Berita duka itu ternyata telah
sampai ke negeri Korea. Tak usah fikir panjang lagi Dhea langsung memesan tiket
untuk pulang dengan sisa tabungannya yang masih ada meskipun dia saat ini
sedang dalam ujian. Ia tak peduli, yang ia pedulikan hanya kesehatan Viko.
Sesampainya di Bandara Soekarno Hatta ia tak menuju rumahnya melainkan menuju
Rumah Sakit ke tempat Viko dirawat. Sayang, Dhea kesana tak membuahkan hasil,
Viko sudah dibawa kerumah karena ia tetap harus melangsungkan pernikahanya
dengan Kirana. Dhea syok setengah mati, ternyata ia salah langkah. Jauh jauh
dari Korea ternyata hanya harus menyaksikan orang yang dicintainya menikah
dengan wanita lain. Kaki Dhea lemas, ia tak percaya, tapi kemudian ia bangkit
lagi, ia harus kuat, apapun yang terjadi ia harus mau melihat orang yang
dicintainya bahagia.
Dengan langkah yang gontai ia menuju
hotel tempat pernikahan Viko diselenggarakan. Orang orang sudah berkumpul
disana, menunggu sang mempelai wanita yang tak kunjung datang dari setengah jam
yang lalu. Dhea bingung, setelah menanyai banyak orang disana, ia berhasil
mendapatkan kamar tempat Viko dirias.
“Viko ...” Panggil Dhea.
Viko menoleh. Wajah Viko benar benar
membuat Dhea syok. Wajahnya benar benar parah. Tapi melihatnya sudah sehat
seperti ini Dhea sudah sangat bahagia. Dhea tak bisa membendung rasa kangennya,
dipeluknya Viko dengan erat.
“Dhea ...” Desisnya tak percaya.
“Loe bukannya di Korea.”
“Gue pulang pengen liat elo Vik. Loe
katanya kecelakaan. Loe udah sehat kan?” Tanyanya memburu.
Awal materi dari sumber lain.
-- pv_equiv track=rewrite | github.com/jayanarayanmenonnettath2024aids/tancam | processing/deduplicator.py | merge_partial_records
-- ===== SOURCE A (Python) =====
-- def merge_partial_records(records, unique_key="invoice_no"):
--     """
--     Merges records sharing the same key by overwriting None values with known values.
--     """
--     merged_map = {}
--     for r in records:
--         key = r.get(unique_key)
--         if not key:
--             continue
--
--         if key not in merged_map:
--             merged_map[key] = r.copy()
--         else:
--             # Update missing values
--             for k, v in r.items():
--                 if merged_map[key].get(k) is None and v is not None:
--                     merged_map[key][k] = v
--
--     return list(merged_map.values())
-- ===== SOURCE B (Python) =====
-- def merge_partial_records(records, unique_key="invoice_no"):
--     """
--     Two-phase: group records by key (first-appearance order), then for each
--     group compute the merged record directly: each field of the first record
--     filled with the first non-None value seen for that field anywhere in the
--     group, followed by the extra fields (first non-None occurrence order).
--     """
--     groups = {}
--     for r in records:
--         key = r.get(unique_key)
--         if not key:
--             continue
--         groups.setdefault(key, []).append(r)
--
--     result = []
--     for group in groups.values():
--         best = {}  # first non-None value per field across the whole group
--         for r in group:
--             for k, v in r.items():
--                 if v is not None and k not in best:
--                     best[k] = v
--         merged = {k: best.get(k) for k in group[0]}
--         for k, v in best.items():
--             if k not in merged:
--                 merged[k] = v
--         result.append(merged)
--     return result
-- ===== Notes on version B (the rewrite author's own statement) =====
-- stated objective: alternative
-- what changed: Replaces A's single interleaved pass (a dict of merged records updated while scanning, filling None fields record by record) with a two-phase computation: first group the records by key, then build each merged record directly from its group - the first record's fields valued by the group-wide first non-None value per field, followed by the remaining fields in first-non-None-occurrence order; Pre_ excludes records whose association lists repeat a field name, which cannot arise from Python dicts (a dict has unique keys).
import Mathlib
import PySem

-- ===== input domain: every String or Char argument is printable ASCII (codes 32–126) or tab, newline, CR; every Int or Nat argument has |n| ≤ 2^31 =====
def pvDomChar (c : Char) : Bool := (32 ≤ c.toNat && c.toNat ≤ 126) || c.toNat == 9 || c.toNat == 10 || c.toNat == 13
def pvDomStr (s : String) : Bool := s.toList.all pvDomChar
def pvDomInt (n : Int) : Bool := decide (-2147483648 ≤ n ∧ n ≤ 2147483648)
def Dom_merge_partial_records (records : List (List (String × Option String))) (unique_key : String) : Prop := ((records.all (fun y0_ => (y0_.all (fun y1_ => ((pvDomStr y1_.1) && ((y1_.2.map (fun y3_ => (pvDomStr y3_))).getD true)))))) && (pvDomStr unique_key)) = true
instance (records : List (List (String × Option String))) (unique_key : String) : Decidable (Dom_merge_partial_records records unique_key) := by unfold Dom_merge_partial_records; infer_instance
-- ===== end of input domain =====

-- B replaces A's single interleaved pass (a dict of merged records updated while scanning) by a
-- two-phase computation: group the records by key, then build each merged record directly from its
-- group (each field's first non-None value).  Objective: alternative decomposition, same cost.

-- ===== PORT A =====

-- r.get(unique_key) followed by `if not key`: the truthy key, or none (missing / None / "")
def pvKeyOf (r : List (String × Option String)) (unique_key : String) : Option String :=
  match (PySem.Dict.mk r).get? unique_key with
  | some (some s) => if s = "" then none else some s
  | _ => none

-- the inner `for k, v in r.items(): if merged_map[key].get(k) is None and v is not None: merged_map[key][k] = v`
def pvFillA (cur : PySem.Dict String (Option String)) (r : List (String × Option String)) :
    PySem.Dict String (Option String) :=
  r.foldl (fun c kv =>
    if (c.get? kv.1).getD none = none ∧ kv.2 ≠ none then c.insert kv.1 kv.2 else c) cur

def pvStepA (unique_key : String) (mm : PySem.Dict String (PySem.Dict String (Option String)))
    (r : List (String × Option String)) : PySem.Dict String (PySem.Dict String (Option String)) :=
  match pvKeyOf r unique_key with
  | none => mm
  | some key =>
    match mm.get? key with
    | none => mm.insert key (PySem.Dict.mk r)        -- merged_map[key] = r.copy()
    | some cur => mm.insert key (pvFillA cur r)      -- in-place update of merged_map[key]

def merge_partial_records (records : List (List (String × Option String))) (unique_key : String) :
    List (List (String × Option String)) :=
  (records.foldl (pvStepA unique_key) PySem.Dict.empty).values.map PySem.Dict.items

-- ===== PORT B =====

-- first non-None value per field across the records seen so far (Source B's `best` loop)
def pvBestStep (b : PySem.Dict String (Option String)) (kv : String × Option String) :
    PySem.Dict String (Option String) :=
  if kv.2 ≠ none ∧ b.contains kv.1 = false then b.insert kv.1 kv.2 else b

def pvBestOf (group : List (List (String × Option String))) : PySem.Dict String (Option String) :=
  group.foldl (fun b r => r.foldl pvBestStep b) PySem.Dict.empty

-- Source B's merge of ONE group: best, then {k: best.get(k) for k in group[0]}, then append the rest
def pvMergeGroup (group : List (List (String × Option String))) : List (String × Option String) :=
  let best := pvBestOf group
  let merged := (group.headD []).foldl
    (fun m kv => m.insert kv.1 (best.getD kv.1 none)) (PySem.Dict.empty (κ := String))
  (best.items.foldl (fun m kv => if m.contains kv.1 then m else m.insert kv.1 kv.2) merged).items

def pvStepGroup (unique_key : String) (gs : PySem.Dict String (List (List (String × Option String))))
    (r : List (String × Option String)) : PySem.Dict String (List (List (String × Option String))) :=
  match pvKeyOf r unique_key with
  | none => gs
  | some key => gs.insert key (gs.getD key [] ++ [r])   -- groups.setdefault(key, []).append(r)

def merge_partial_records_alt (records : List (List (String × Option String))) (unique_key : String) :
    List (List (String × Option String)) :=
  (records.foldl (pvStepGroup unique_key) PySem.Dict.empty).values.map pvMergeGroup

-- ===== PRECONDITION & SPEC =====
-- Pre_ excludes records whose association lists repeat a field name: such inputs cannot arise from
-- Python dicts (a dict has unique keys), and on them the assoc-list behaviour of either port is
-- accidental.
def Pre_merge_partial_records (records : List (List (String × Option String))) (unique_key : String) : Prop :=
  ∀ r ∈ records, (r.map Prod.fst).Nodup
instance (records : List (List (String × Option String))) (unique_key : String) : Decidable (Pre_merge_partial_records records unique_key) := by unfold Pre_merge_partial_records; infer_instance

def pvWitness_merge_partial_records : (List (List (String × Option String))) × String :=
  ([[("invoice_no", some "1"), ("amt", none)], [("invoice_no", some "1"), ("amt", some "7")]], "invoice_no")

def Spec_merge_partial_records (records : List (List (String × Option String))) (unique_key : String) (out : List (List (String × Option String))) : Prop := out = merge_partial_records_alt records unique_key
instance (records : List (List (String × Option String))) (unique_key : String) (out : List (List (String × Option String))) : Decidable (Spec_merge_partial_records records unique_key out) := by unfold Spec_merge_partial_records; infer_instance

-- ===== CLAIM (what is proved, stated in full; the proofs are below) =====
def Claim_equal_merge_partial_records : Prop := ∀ (records : List (List (String × Option String))) (unique_key : String), Dom_merge_partial_records records unique_key → Pre_merge_partial_records records unique_key → Spec_merge_partial_records records unique_key (merge_partial_records records unique_key)

-- ===== LEMMAS AND PROOFS =====

-- canonical merged record of a group with first record `f`: f's fields valued by `b`
-- (the first-non-None table), then b's remaining entries
def pvBuild (f : List (String × Option String)) (b : PySem.Dict String (Option String)) :
    PySem.Dict String (Option String) :=
  PySem.Dict.mk (f.map (fun kv => (kv.1, b.getD kv.1 none)) ++
    b.items.filter (fun kv => decide (kv.1 ∉ f.map Prod.fst)))

-- invariant of the first-non-None table
def pvInv (b : PySem.Dict String (Option String)) : Prop :=
  b.keys.Nodup ∧ ∀ kv ∈ b.items, kv.2 ≠ none
-- pv_equiv track=rewrite | github.com/brm2167/euler | largestgridproduct.py | largest_product_grid
-- ===== SOURCE A (Python) =====
-- def largest_product_grid(length: int, grid: list) -> int:
--     largest_product: int = 0
--     for i in range(len(grid)):
--         for j in range(len(grid[i])):
--             #Left to right
--             if j < len(grid) - length + 1:
--                 product: int = 1
--
--                 for k in range(j, j + length):
--                     product *= grid[i][k]
--
--                 if product > largest_product:
--                     largest_product = product
--
--             #Up-down
--             if i < len(grid) - length + 1:
--                 product: int = 1
--
--                 for k in range(i, i + length):
--                     product *= grid[k][j]
--
--                 if product > largest_product:
--                     largest_product = product
--
--             #Up-right diagonal
--             if i + 1 >= length and j < len(grid) - length + 1:
--                 product: int = 1
--
--                 for k in range(length):
--                     product *= grid[i - k][j + k]
--
--                 if product > largest_product:
--                     largest_product = product
--
--             #Down-right diagonal
--             if i < len(grid) - length + 1 and j < len(grid) - length + 1:
--                 product: int = 1
--
--                 for k in range(length):
--                     product *= grid[i + k][j + k]
--
--                 if product > largest_product:
--                     largest_product = product
--
--     return largest_product
-- ===== SOURCE B (Python) =====
-- def largest_product_grid(length: int, grid: list) -> int:
--     n = len(grid)
--     if length <= 0:
--         # a window of non-positive length is empty: its product is 1
--         return 1 if any(len(row) > 0 for row in grid) else 0
--     longest = max([len(grid)] + [len(row) for row in grid])
--     if length > longest:
--         return 0  # no grid line is long enough to hold a window
--     lines = []
--     lines.extend(grid)  # rows
--     lines.extend([[row[j] for row in grid if j < len(row)] for j in range(n)])  # columns
--     lines.extend([[grid[i][i - d] for i in range(n) if 0 <= i - d < len(grid[i])]
--                   for d in range(-(n - 1), n)])  # down-right diagonals
--     lines.extend([[grid[c - j][j] for j in range(n) if 0 <= c - j < n and j < len(grid[c - j])]
--                   for c in range(2 * n - 1)])  # up-right anti-diagonals
--     best = 0
--     for line in lines:
--         prod, zeros = 1, 0
--         for e, x in enumerate(line):
--             if x == 0:
--                 zeros += 1
--             else:
--                 prod *= x
--             if e >= length:
--                 y = line[e - length]
--                 if y == 0:
--                     zeros -= 1
--                 else:
--                     prod //= y
--             if e >= length - 1 and zeros == 0 and prod > best:
--                 best = prod
--     return best
-- ===== Notes on version B (the rewrite author's own statement) =====
-- stated objective: faster
-- what changed: A recomputes every length-window product from scratch at each cell (four nested scans); B extracts each grid line (rows, columns, both diagonal directions) once and slides a window along it, maintaining the product of the nonzero entries and a zero-count incrementally (one pass per line), returning 0 immediately when no line is long enough to hold a window.
-- outside the precondition, e.g. on largest_product_grid(2, [[1, 2], [3, 4, 5]]): A returns 12, B returns 20; on largest_product_grid(2, [[5, 7]]): A returns 0, B returns 35
import Mathlib
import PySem

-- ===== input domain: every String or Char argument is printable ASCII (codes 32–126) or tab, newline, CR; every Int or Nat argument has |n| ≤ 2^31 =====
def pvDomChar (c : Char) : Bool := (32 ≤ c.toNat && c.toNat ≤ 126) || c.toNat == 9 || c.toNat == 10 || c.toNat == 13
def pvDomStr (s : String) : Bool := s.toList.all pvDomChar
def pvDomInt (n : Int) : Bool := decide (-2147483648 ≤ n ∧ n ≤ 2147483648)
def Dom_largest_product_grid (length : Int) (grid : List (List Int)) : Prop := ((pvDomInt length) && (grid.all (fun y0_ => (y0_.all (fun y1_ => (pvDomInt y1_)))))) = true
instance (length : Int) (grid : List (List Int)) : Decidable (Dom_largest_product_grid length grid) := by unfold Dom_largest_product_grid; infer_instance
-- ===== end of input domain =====

-- B replaces A's per-cell recomputation of every window by one sliding-window pass per grid
-- line (rows, columns, diagonals) with an incremental nonzero-product and a zero-count.

-- ===== PORT A =====
def largest_product_grid (length : Int) (grid : List (List Int)) : Int :=
  let n : Int := grid.length
  (PySem.List.pyRange 0 n 1).foldl (fun best i =>
    let row := PySem.List.pyGetD grid i []
    (PySem.List.pyRange 0 (row.length : Int) 1).foldl (fun best j =>
      -- Left to right
      let best :=
        if j < n - length + 1 then
          let product := (PySem.List.pyRange j (j + length) 1).foldl
            (fun p k => p * PySem.List.pyGetD row k 0) 1
          if best < product then product else best
        else best
      -- Up-down
      let best :=
        if i < n - length + 1 then
          let product := (PySem.List.pyRange i (i + length) 1).foldl
            (fun p k => p * PySem.List.pyGetD (PySem.List.pyGetD grid k []) j 0) 1
          if best < product then product else best
        else best
      -- Up-right diagonal
      let best :=
        if length ≤ i + 1 ∧ j < n - length + 1 then
          let product := (PySem.List.pyRange 0 length 1).foldl
            (fun p k => p * PySem.List.pyGetD (PySem.List.pyGetD grid (i - k) []) (j + k) 0) 1
          if best < product then product else best
        else best
      -- Down-right diagonal
      let best :=
        if i < n - length + 1 ∧ j < n - length + 1 then
          let product := (PySem.List.pyRange 0 length 1).foldl
            (fun p k => p * PySem.List.pyGetD (PySem.List.pyGetD grid (i + k) []) (j + k) 0) 1
          if best < product then product else best
        else best
      best) best) 0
Viko membalas pelukannya dengan
sangat erat pula.
“Selamet ya, loe bakalan jadi suami
muda sukses.” Kata Dhea lagi.
Viko melepas pelukannya. Mukanya
mendadak sayu. “Aku harap begitu Dhe.”
Suara ketoka pintu mengagetkan
mereka berdua. Orang tua Viko datang dengan wajah yang sangat sedih. “Maaf nak
kalau ini berita buruk. Barusan orang tua Kirana telfon, mendadak ia harus
berangkat ke Bali karena harus tes wawancara. Dia diterima kerja disana. Dan
mereka juga bilang kalau pernikahan ini dibatalkan.”
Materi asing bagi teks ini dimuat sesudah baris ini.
-- B replaces A's sort-then-index-and-mark key ranking and per-block scatter by a sort-free
-- counting rank, one inverse permutation built once, and per-block gathering (alternative decomposition).

-- B replaces A's sort-then-index-and-mark key ranking and per-block scatter by a sort-free
-- counting rank, one inverse permutation built once, and per-block gathering (alternative decomposition).

-- ===== PORT A =====
-- the for-loop of create_key_sequence; Python's '.index' always succeeds here (the masked sorted
-- key always still contains the character being looked up), so '.getD 0' is never the taken branch
def cksLoop : List Char → List (Option Char) → List Int → List Int
  | [], _, acc => acc
  | c :: t, s, acc =>
      let idx : Nat := (PySem.List.index? s (some c)).getD 0
      cksLoop t (s.set idx none) (acc ++ [(idx : Int) + 1])

def create_key_sequence (key : List Char) : List Int :=
  let keyU := PySem.Chars.upper key
  cksLoop keyU ((PySem.List.sorted keyU (fun c => c) false).map some) []

def simple_permutation_encrypt (text : String) (key : String) : String :=
  let key_sequence := create_key_sequence key.toList
  let key_len := key_sequence.length
  let tl := text.toList
  let text_blocks := (PySem.List.pyRange 0 tl.length (key_len : Int)).map
      (fun i => PySem.List.slice tl (some i) (some (i + (key_len : Int))))
  let encrypted_text := text_blocks.map (fun b =>
      let block := b ++ List.replicate (key_len - b.length) ' '
      let eb := (PySem.List.enumerate key_sequence 0).foldl
          (fun eb p => PySem.List.pySetD eb (p.2 - 1) [PySem.List.pyGetD block p.1 ' '])
          (List.replicate key_len ([] : List Char))
      eb.flatten)
  String.ofList encrypted_text.flatten

-- ===== PORT B =====
def simple_permutation_encrypt_alt (text : String) (key : String) : String :=
  let u := PySem.Chars.upper key.toList
  let n := u.length
  let inv := (PySem.List.enumerate u 0).foldl
      (fun inv p =>
        let r := (u.countP (fun d => decide (d < p.2))) +
                 ((PySem.List.slice u none (some p.1)).countP (fun d => d == p.2))
        inv.set r p.1) (List.replicate n (0 : Int))
  let out := (PySem.List.pyRange 0 text.toList.length (n : Int)).map (fun start =>
      let block := PySem.List.slice text.toList (some start) (some (start + (n : Int)))
      let block := block ++ List.replicate (n - block.length) ' '
      (List.range n).map (fun (j : Nat) => PySem.List.pyGetD block (PySem.List.pyGetD inv (j : Int) 0) ' '))
  String.ofList out.flatten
“Apa???” Malah Dhea yang pertama kali
syok. “Hari H dia menikah malah membatalkan gitu aja via telfon. Apa dia gila
tante? Ini hari pernikahan mereka berdua?”
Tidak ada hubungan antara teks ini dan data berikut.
-- B's membership-count fold equals A's substring-count fold on pairs of l
theorem pvScoreB_eq (q : String) (l : List (String × List String))
    (p : String × List String) (hp : p ∈ l) :
    p.2.foldl (fun acc kw => acc + (if PySem.Set.contains (pvMatched q l) kw then 1 else 0)) 0
      = pvScore q p := by
  unfold pvScore
  have key : ∀ (kws : List String), (∀ kw ∈ kws, kw ∈ p.2) → ∀ (acc : Int),
      kws.foldl (fun acc kw => acc + (if PySem.Set.contains (pvMatched q l) kw then 1 else 0)) acc
        = kws.foldl (fun acc kw => if PySem.Str.isIn kw q then acc + 1 else acc) acc := by
    intro kws
    induction kws with
    | nil => intro _ acc; rfl
    | cons x t ih =>
      intro hsub acc
      simp only [List.foldl_cons]
      rw [pvContains_eq q l p hp x (hsub x List.mem_cons_self)]
      by_cases hx : PySem.Str.isIn x q = true
      · rw [if_pos hx, if_pos hx]
        exact ih (fun kw hkw => hsub kw (List.mem_cons_of_mem _ hkw)) (acc + 1)
      · rw [if_neg hx, if_neg hx, add_zero]
        exact ih (fun kw hkw => hsub kw (List.mem_cons_of_mem _ hkw)) acc
  exact key p.2 (fun _ h => h) 0

theorem pvScore_nonneg (q : String) (p : String × List String) : 0 ≤ pvScore q p := by
  unfold pvScore
  have key : ∀ (kws : List String) (acc : Int),
      acc ≤ kws.foldl (fun acc kw => if PySem.Str.isIn kw q then acc + 1 else acc) acc := by
    intro kws
    induction kws with
    | nil => intro acc; exact le_refl _
    | cons x t ih =>
      intro acc
      simp only [List.foldl_cons]
      by_cases hx : PySem.Str.isIn x q = true
      · rw [if_pos hx]; exact le_trans (by omega) (ih (acc + 1))
      · rw [if_neg hx]; exact ih acc
  exact key p.2 0

-- invariant B: the defaulted, thresholded max over the scored list is the running best
theorem pvSelect (q : String) (l : List (String × List String)) :
    (match PySem.List.max? (l.map (fun p => ((some p.1 : Option String), pvScore q p))) (fun t => t.2) with
      | none => ((none : Option String), (0 : Int))
      | some m => if m.2 > 0 then m else (none, 0))
      = pvBestB q l := by
  induction l using List.reverseRecOn with
  | nil => simp [pvBestB, PySem.List.max?]
  | append_singleton l p ih =>
    rw [pvBestB_append, ← ih, List.map_append, List.map_cons, List.map_nil, pvMax_append]
    have hsp : 0 ≤ pvScore q p := pvScore_nonneg q p
    cases hmax : PySem.List.max? (l.map (fun p => ((some p.1 : Option String), pvScore q p))) (fun t => t.2) with
    | none =>
      simp
    | some m =>
      rcases List.mem_map.1 (PySem.List.max?_mem hmax) with ⟨r, _, hr⟩
      have hm2 : 0 ≤ m.2 := by rw [← hr]; exact pvScore_nonneg q r
      clear ih
      by_cases hlt : m.2 < pvScore q p <;> by_cases hm : (0:Int) < m.2 <;>
        split_ifs <;> simp_all [apply_ite (Prod.snd : Option String × Int → Int)] <;>
          first | omega | (split_ifs <;> simp_all <;> omega)

-- ===== VERDICT (by name: the statement is the Claim_ definition above) =====
theorem resolve_collection_spec : Claim_equal_resolve_collection := by
  intro question keywords_map _
  unfold Spec_resolve_collection
  set q := PySem.Str.lower question with hq
  set items := (PySem.Dict.ofList keywords_map).items with hitems
  have hnd : ((items.map Prod.fst).Nodup) := PySem.Dict.nodup_keys_ofList keywords_map
  have hA : resolve_collection question keywords_map =
      (if (pvDictA q items).items = [] then none
       else PySem.List.max? (pvDictA q items).keys (fun k => (pvDictA q items).getD k 0)) := rfl
  have hB : resolve_collection_alt question keywords_map =
      (let bs : Option String × Int :=
        (PySem.List.max? (items.map (fun p => ((some p.1 : Option String),
            p.2.foldl (fun acc kw => acc + (if PySem.Set.contains (pvMatched q items) kw then 1 else 0)) 0)))
          (fun t => t.2)).getD (none, 0)
       if bs.2 > 0 then bs.1 else none) := rfl
  have hscored : items.map (fun p => ((some p.1 : Option String),
        p.2.foldl (fun acc kw => acc + (if PySem.Set.contains (pvMatched q items) kw then 1 else 0)) 0))
      = items.map (fun p => ((some p.1 : Option String), pvScore q p)) := by
    apply List.map_congr_left
    intro p hp
    rw [pvScoreB_eq q items p hp]
  rw [hA, hB, hscored]
  have hmain := pvMain q items hnd
  have hsel := pvSelect q items
  cases hmax : PySem.List.max? (items.map (fun p => ((some p.1 : Option String), pvScore q p))) (fun t => t.2) with
  | none =>
    rw [hmax] at hsel
    simp only [Option.getD_none]
    rw [if_neg (by omega : ¬ ((((none : Option String), (0:Int))).2 > 0))]
    have hb : pvBestB q items = ((none : Option String), (0 : Int)) := hsel.symm
    rw [hmain] at hb
    have hAnone : PySem.List.max? (pvDictA q items).keys (fun k => (pvDictA q items).getD k 0) = none :=
      congrArg Prod.fst hb
    split
    · rfl
    · rw [hAnone]
  | some m =>
    rw [hmax] at hsel
    have hsel2 : (if m.2 > 0 then m else ((none : Option String), (0 : Int))) = pvBestB q items := hsel
    simp only [Option.getD_some]
    by_cases hm : m.2 > 0
    · rw [if_pos hm]
      rw [if_pos hm] at hsel2
      rw [hmain] at hsel2
      have hAeq : PySem.List.max? (pvDictA q items).keys (fun k => (pvDictA q items).getD k 0) = m.1 :=
        (congrArg Prod.fst hsel2).symm
      rcases List.mem_map.1 (PySem.List.max?_mem hmax) with ⟨r, _, hr⟩
      have hm1 : m.1 = some r.1 := by rw [← hr]
      split
      · rename_i hemp
        rw [pvMax_empty_keys _ hemp, hm1] at hAeq
        exact absurd hAeq.symm (by simp)
      · rw [hAeq]
    · rw [if_neg hm]
      rw [if_neg hm] at hsel2
      rw [hmain] at hsel2
      have hAnone : PySem.List.max? (pvDictA q items).keys (fun k => (pvDictA q items).getD k 0) = none :=
        (congrArg Prod.fst hsel2).symm
      split
      · rfl
      · rw [hAnone]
Viko menenangkan Dhea. “Udah Dhe,
udah.” Viko sedikit mendesah. “Gue tahu kalau dia udah nggak mau sama gue.”
Viko berusaha tegar membendung air matanya. “Gue tahu dia nggak bisa nerima gue
karena sekarang gue udah cacat. Gue nyadar kok.” Viko tersenyum, kemudian
menatap orang tuanya. “Nggak akan ada orang yang menikah hari ini. Semua
kejadian ini, nyadarin aku buat tahu sifat dia sebenernya.”
Dhea
menatap mereka dengan tangisan. Setega itukah Kirana melakukan semua ini?
Tanyanya dalam hati.
Hari selanjutnya, Dhea masih menemui
Viko. Dhea ingin menemani hari harinya yang kacau. “Viko ...” Tanyanya pelan.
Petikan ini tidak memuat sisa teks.